- Born: Suzanne Reynolds July 5, 1949 (age 77) Lexington, North Carolina, United States
- Education: Meredith College (B.A.) University of North Carolina (M.A.) Wake Forest University School of Law (J.D.)
- Title: Dean Emerita & Professor of Law, Wake Forest University School of Law
- Spouse: Robert "Hoppy" Elliot ​ ​(m. 1978)​
- Children: Reynolds Michael Elliot (b.1980) Caroline McDonald Elliot (b.1982) Lillie Mauldin Elliot (b.1987)
- Parent(s): Claude Morris "Chuck" Reynolds Sr. Eugenia "Genie" McDonald
- Relatives: Claude Morris Reyonds Jr. (brother)
- Website: WFU School of Law profile

= Suzanne Reynolds =

American lawyer

Suzanne Reynolds (born 1949, in Lexington, North Carolina) is a law professor and dean emerita at Wake Forest University School of Law. She is the first woman to head the school, and was named dean after serving four years as executive associate dean for academic affairs.

Reynolds ran for the North Carolina Supreme Court seat held by incumbent Robert H. Edmunds Jr. in the 2008 election. She lost to Edmunds by a narrow margin.

Reynolds graduated with a bachelor's degree from Meredith College in 1971, with an M.A. degree from UNC-Chapel Hill in 1976, and with a J.D. from Wake Forest University School of Law in 1977. From her law school graduation until she accepted a position at WFU, Reynolds worked at the Greensboro law firm of Smith Moore Smith Schell & Hunter. In 1978, she married Robert M. "Hoppy" Elliot, also an attorney.

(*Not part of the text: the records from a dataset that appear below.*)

-- pv_equiv track=rewrite | github.com/Nechaiter/CSES-DS-and-Algorithms-spring-2025 | Week 4/playlist.py | count_parts
-- ===== SOURCE A (Python) =====
-- def count_parts(songs):
--     n = len(songs)
--
--     pos = {}
--     start = 0
--     length = 0
--     count=0
--
--
--     for i, song in enumerate(songs):
--         if song in pos:
--             start = max(start, pos[song] + 1)
--
--         length = i - start + 1
--         count=count+length
--         pos[song] = i
--
--     if count==0:
--         count=int((n*(n+1))/2)
--     return count
-- ===== SOURCE B (Python) =====
-- def count_parts(songs):
--     total = 0
--     for i in range(len(songs)):
--         seen = set()
--         j = i
--         while j >= 0 and songs[j] not in seen:
--             seen.add(songs[j])
--             j -= 1
--         total += i - j
--     return total
-- ===== Notes on version B (the rewrite author's own statement) =====
-- stated objective: simpler
-- what changed: Replaces the last-position dict with a max-jumped window start by an independent per-index backward scan: for each i it walks left collecting elements into a set until the first repeat, adding the distinct-suffix length; no dict, no carried window state.
import Mathlib
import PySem

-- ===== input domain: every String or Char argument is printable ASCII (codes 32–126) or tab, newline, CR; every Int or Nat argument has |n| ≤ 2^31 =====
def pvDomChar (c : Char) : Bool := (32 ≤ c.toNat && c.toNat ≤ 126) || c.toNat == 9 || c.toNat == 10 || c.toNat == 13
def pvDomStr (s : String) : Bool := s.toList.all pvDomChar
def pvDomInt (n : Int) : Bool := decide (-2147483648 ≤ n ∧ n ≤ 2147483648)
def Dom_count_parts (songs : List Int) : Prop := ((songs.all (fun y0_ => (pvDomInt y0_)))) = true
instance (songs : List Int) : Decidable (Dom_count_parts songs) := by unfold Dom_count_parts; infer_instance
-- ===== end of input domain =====

-- B replaces A's carried last-position dict and max-jumped window start by an independent
-- per-index backward scan (simpler, no carried state); not faster: A is O(n), B is O(n^2).

-- ===== PORT A =====
-- the for-loop of A: state (pos, start, count), i the current enumerate index
def pvALoop (l : List Int) (i : Int) (pos : PySem.Dict Int Int) (start count : Int) : Int :=
  match l with
  | [] => count
  | song :: rest =>
    let start' := match pos.get? song with
      | some p => max start (p + 1)
      | none => start
    let length := i - start' + 1
    pvALoop rest (i + 1) (pos.insert song i) start' (count + length)

def count_parts (songs : List Int) : Int :=
  let n : Int := songs.length
  let count := pvALoop songs 0 PySem.Dict.empty 0 0
  -- int((n*(n+1))/2): float true division then int; exact here since n*(n+1) is even
  -- and list lengths keep the product far below 2^53
  if count == 0 then PySem.Int.floordiv (n * (n + 1)) 2 else count

-- ===== PORT B =====
-- the inner while-loop of B: fuel k encodes the current index j = k - 1; returns the final j
def pvBScan (songs : List Int) (seen : PySem.Set Int) : Nat → Int
  | 0 => -1
  | k + 1 =>
    -- songs[j]: index k is always in range at every call site (k + 1 ≤ songs.length), so pyGetD is exact
    let x := PySem.List.pyGetD songs (Int.ofNat k) 0
    if PySem.Set.contains seen x then Int.ofNat k
    else pvBScan songs (PySem.Set.add seen x) k

def count_parts_alt (songs : List Int) : Int :=
  (List.range songs.length).foldl
    (fun total i => total + ((Int.ofNat i) - pvBScan songs PySem.Set.empty (i + 1))) 0

-- ===== PRECONDITION & SPEC =====
def Spec_count_parts (songs : List Int) (out : Int) : Prop := out = count_parts_alt songs
instance (songs : List Int) (out : Int) : Decidable (Spec_count_parts songs out) := by unfold Spec_count_parts; infer_instance

-- ===== CLAIM (what is proved, stated in full; the proofs are below) =====
def Claim_equal_count_parts : Prop := ∀ (songs : List Int), Dom_count_parts songs → Spec_count_parts songs (count_parts songs)

-- ===== LEMMAS AND PROOFS =====

-- length of the longest prefix of l whose elements are distinct and avoid seen
def pvDLen (seen : List Int) : List Int → Nat
  | [] => 0
  | x :: xs => if x ∈ seen then 0 else 1 + pvDLen (x :: seen) xs

-- first index of x in l (= l.length if absent)
def pvIdx (x : Int) (l : List Int) : Nat := l.findIdx (· == x)

-- the common specification: sum of distinct-suffix lengths, accumulated over the reversed prefix r
def pvG (r : List Int) : List Int → Int
  | [] => 0
  | x :: xs => (pvDLen [] (x :: r) : Int) + pvG (x :: r) xs

theorem pvDLen_le (seen l : List Int) : pvDLen seen l ≤ l.length := by
  induction l generalizing seen with
  | nil => simp [pvDLen]
  | cons x xs ih =>
    simp only [pvDLen, List.length_cons]
    split
    · omega
    · have := ih (x :: seen); omega

theorem pvDLen_congr (s t l : List Int) (h : ∀ a, a ∈ s ↔ a ∈ t) :
    pvDLen s l = pvDLen t l := by
  induction l generalizing s t with
  | nil => rfl
  | cons x xs ih =>
    simp only [pvDLen]
    by_cases hx : x ∈ s
    · rw [if_pos hx, if_pos ((h x).mp hx)]
    · rw [if_neg hx, if_neg (fun hc => hx ((h x).mpr hc))]
      have := ih (x :: s) (x :: t) (by intro a; simp [h a])
      omega

theorem pvIdx_cons (x y : Int) (ys : List Int) :
    pvIdx x (y :: ys) = if y = x then 0 else pvIdx x ys + 1 := by
  simp only [pvIdx, List.findIdx_cons, Bool.cond_eq_ite, beq_iff_eq]

theorem pvIdx_lt_of_mem (x : Int) (l : List Int) (h : x ∈ l) : pvIdx x l < l.length := by
  induction l with
  | nil => simp at h
  | cons y ys ih =>
    rw [pvIdx_cons]
    by_cases hyx : y = x
    · simp [hyx]
    · have hx : x ∈ ys := by
        rcases List.mem_cons.mp h with h1 | h1
        · exact absurd h1.symm hyx
        · exact h1
      rw [if_neg hyx]
      simpa [List.length_cons] using Nat.succ_lt_succ (ih hx)

theorem pvIdx_of_not_mem (x : Int) (l : List Int) (h : x ∉ l) : pvIdx x l = l.length := by
  induction l with
  | nil => rfl
  | cons y ys ih =>
    rw [pvIdx_cons]
    have hy : y ≠ x := by intro he; exact h (by simp [he])
    rw [if_neg hy, ih (fun hm => h (List.mem_cons_of_mem _ hm))]
    simp

theorem pvDLen_cons_seen (x : Int) (seen l : List Int) :
    pvDLen (x :: seen) l = min (pvIdx x l) (pvDLen seen l) := by
  induction l generalizing seen with
  | nil => simp [pvDLen, pvIdx]
  | cons y ys ih =>
    rw [pvIdx_cons]
    by_cases hyx : y = x
    · subst hyx; simp [pvDLen]
    · simp only [pvDLen, List.mem_cons]
      by_cases hys : y ∈ seen
      · simp [hys, hyx]
      · rw [if_neg (by tauto), if_neg hys, if_neg hyx]
        have h1 : pvDLen (y :: x :: seen) ys = pvDLen (x :: y :: seen) ys :=
          pvDLen_congr _ _ _ (by intro a; simp; tauto)
        rw [h1, ih (y :: seen)]
        omega

theorem pvDLen_cons_nil (x : Int) (r : List Int) :
    pvDLen [] (x :: r) = 1 + min (pvIdx x r) (pvDLen [] r) := by
  simp [pvDLen, pvDLen_cons_seen]

theorem pvDLen_cons_nil_pos (x : Int) (r : List Int) : 1 ≤ pvDLen [] (x :: r) := by
  rw [pvDLen_cons_nil]; omega

theorem pvG_nonneg (r l : List Int) : 0 ≤ pvG r l := by
  induction l generalizing r with
  | nil => simp [pvG]
  | cons x xs ih => simp only [pvG]; have := ih (x :: r); positivity

theorem pvG_cons_pos (r : List Int) (x : Int) (xs : List Int) : 1 ≤ pvG r (x :: xs) := by
  simp only [pvG]
  have h1 := pvDLen_cons_nil_pos x r
  have h2 := pvG_nonneg (x :: r) xs
  omega

theorem pvG_snoc (r l : List Int) (x : Int) :
    pvG r (l ++ [x]) = pvG r l + (pvDLen [] (x :: (l.reverse ++ r)) : Int) := by
  induction l generalizing r with
  | nil => simp [pvG]
  | cons y ys ih =>
    simp only [List.cons_append, pvG, List.reverse_cons, List.append_assoc]
    rw [ih (y :: r)]
    simp; ring

-- ===== B-side: the backward scan computes the distinct-suffix length =====

theorem pvBScan_eq (songs : List Int) : ∀ (k : Nat), k ≤ songs.length → ∀ (seen : PySem.Set Int),
    pvBScan songs seen k = (k : Int) - 1 - (pvDLen seen ((songs.take k).reverse) : Int) := by
  intro k
  induction k with
  | zero => intro _ seen; simp [pvBScan, pvDLen]
  | succ k ih =>
    intro hk seen
    have hklt : k < songs.length := by omega
    have hx : PySem.List.pyGetD songs ((k : Nat) : Int) 0 = songs[k] := by
      rw [PySem.List.pyGetD_natCast]
      simp [List.getD, List.getElem?_eq_getElem hklt]
    have htake : (songs.take (k + 1)).reverse = songs[k] :: (songs.take k).reverse := by
      rw [List.take_add_one]
      simp [List.getElem?_eq_getElem hklt]
    simp only [pvBScan, Int.ofNat_eq_natCast, hx, htake]
    by_cases hmem : songs[k] ∈ seen
    · rw [if_pos (by simpa [PySem.Set.contains] using hmem)]
      simp only [pvDLen, if_pos hmem]
      push_cast; omega
    · rw [if_neg (by simpa [PySem.Set.contains] using hmem)]
      have hadd : PySem.Set.add seen songs[k] = seen ++ [songs[k]] := by
        simp [PySem.Set.add, PySem.Set.contains]
        intro h; exact absurd h hmem
      rw [hadd, ih (by omega) (seen ++ [songs[k]])]
      have hcongr : pvDLen (seen ++ [songs[k]]) (songs.take k).reverse
          = pvDLen (songs[k] :: seen) (songs.take k).reverse :=
        pvDLen_congr _ _ _ (by intro a; simp; tauto)
      rw [hcongr]
      simp only [pvDLen, if_neg hmem]
      push_cast; omega

theorem count_parts_alt_eq (songs : List Int) : count_parts_alt songs = pvG [] songs := by
  have main : ∀ (m : Nat), m ≤ songs.length →
      (List.range m).foldl
        (fun total i => total + ((Int.ofNat i) - pvBScan songs PySem.Set.empty (i + 1))) 0
      = pvG [] (songs.take m) := by
    intro m
    induction m with
    | zero => intro _; simp [pvG]
    | succ m ih =>
      intro hm
      have hmlt : m < songs.length := by omega
      rw [List.range_succ, List.foldl_append, ih (by omega)]
      simp only [List.foldl_cons, List.foldl_nil, Int.ofNat_eq_natCast]
      rw [pvBScan_eq songs (m + 1) (by omega) PySem.Set.empty]
      have htake : songs.take (m + 1) = songs.take m ++ [songs[m]] := by
        rw [List.take_add_one]; simp [List.getElem?_eq_getElem hmlt]
      rw [htake, pvG_snoc]
      have : ((songs.take m).reverse ++ [] : List Int) = (songs.take m).reverse := by simp
      rw [this]
      have : PySem.Set.empty = ([] : List Int) := rfl
      rw [this]
      simp only [List.reverse_append, List.reverse_cons, List.reverse_nil, List.nil_append,
        List.singleton_append]
      push_cast; omega
  have := main songs.length (le_refl _)
  rw [List.take_length] at this
  simpa [count_parts_alt] using this

-- ===== A-side: the dict/max-start loop computes the same sum =====

theorem pvALoop_eq (l : List Int) : ∀ (r : List Int) (pos : PySem.Dict Int Int) (count : Int),
    (∀ x, pos.get? x = if x ∈ r then some ((r.length : Int) - 1 - (pvIdx x r : Int)) else none) →
    pvALoop l (r.length : Int) pos ((r.length : Int) - (pvDLen [] r : Int)) count
      = count + pvG r l := by
  induction l with
  | nil => intro r pos count _; simp [pvALoop, pvG]
  | cons x xs ih =>
    intro r pos count hpos
    have hdle : pvDLen [] r ≤ r.length := pvDLen_le [] r
    have hxr : (pvDLen [] (x :: r) : Int) = 1 + min ((pvIdx x r : Int)) ((pvDLen [] r : Int)) := by
      rw [pvDLen_cons_nil]; push_cast; ring
    have hpos' : ∀ y, (pos.insert x (r.length : Int)).get? y
        = if y ∈ x :: r then some (((x :: r).length : Int) - 1 - (pvIdx y (x :: r) : Int)) else none := by
      intro y
      rw [PySem.Dict.get?_insert]
      by_cases hyx : y = x
      · subst hyx
        rw [if_pos rfl, if_pos (List.mem_cons_self), pvIdx_cons, if_pos rfl]
        simp
      · rw [if_neg hyx, hpos y]
        by_cases hyr : y ∈ r
        · rw [if_pos hyr, if_pos (show y ∈ x :: r by simp [hyr])]
          rw [pvIdx_cons, if_neg (fun h : x = y => hyx h.symm)]
          simp only [List.length_cons, Option.some.injEq]
          push_cast; ring
        · rw [if_neg hyr, if_neg (by simp [hyx, hyr])]
    have hrec := ih (x :: r) (pos.insert x (r.length : Int)) (count + (pvDLen [] (x :: r) : Int)) hpos'
    simp only [List.length_cons] at hrec
    by_cases hmem : x ∈ r
    · have hget : pos.get? x = some ((r.length : Int) - 1 - (pvIdx x r : Int)) := by
        rw [hpos x, if_pos hmem]
      have hidx := pvIdx_lt_of_mem x r hmem
      simp only [pvALoop, hget]
      have hs : max ((r.length : Int) - (pvDLen [] r : Int)) (((r.length : Int) - 1 - (pvIdx x r : Int)) + 1)
          = ((r.length : Int) + 1) - (pvDLen [] (x :: r) : Int) := by
        rw [hxr]; omega
      rw [hs]
      have hlen : (r.length : Int) - (((r.length : Int) + 1) - (pvDLen [] (x :: r) : Int)) + 1
          = (pvDLen [] (x :: r) : Int) := by ring
      rw [hlen]
      push_cast at hrec ⊢
      rw [hrec]
      simp only [pvG]; ring
    · have hget : pos.get? x = none := by rw [hpos x, if_neg hmem]
      simp only [pvALoop, hget]
      have hs : (r.length : Int) - (pvDLen [] r : Int)
          = ((r.length : Int) + 1) - (pvDLen [] (x :: r) : Int) := by
        rw [hxr, pvIdx_of_not_mem x r hmem]; omega
      rw [hs]
      have hlen : (r.length : Int) - (((r.length : Int) + 1) - (pvDLen [] (x :: r) : Int)) + 1
          = (pvDLen [] (x :: r) : Int) := by ring
      rw [hlen]
      push_cast at hrec ⊢
      rw [hrec]
      simp only [pvG]; ring

theorem count_parts_eq (songs : List Int) : count_parts songs = pvG [] songs := by
  have hloop : pvALoop songs 0 PySem.Dict.empty 0 0 = pvG [] songs := by
    have h := pvALoop_eq songs [] PySem.Dict.empty 0
      (by intro x; simp [PySem.Dict.get?_empty])
    simpa [pvDLen] using h
  unfold count_parts
  simp only [hloop]
  cases songs with
  | nil => simp [pvG, PySem.Int.floordiv]
  | cons x xs =>
    have hpos := pvG_cons_pos [] x xs
    rw [if_neg (by have := pvG_cons_pos [] x xs; simp only [beq_iff_eq]; omega)]

-- ===== VERDICT (by name: the statement is the Claim_ definition above) =====
theorem count_parts_spec : Claim_equal_count_parts := by
  intro songs _
  unfold Spec_count_parts
  rw [count_parts_eq, count_parts_alt_eq]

Reynolds won the North Carolina Governor's Distinguished Woman of the Year award for Education in 1998, the Gwyneth B. Davis Award for Public Service from the North Carolina Association of Women Attorneys in 1996, and the Joseph Branch Teaching Excellence award from Wake Forest Law School in 1994. Her publications include the three-volume treatise, Lee's North Carolina Family Law.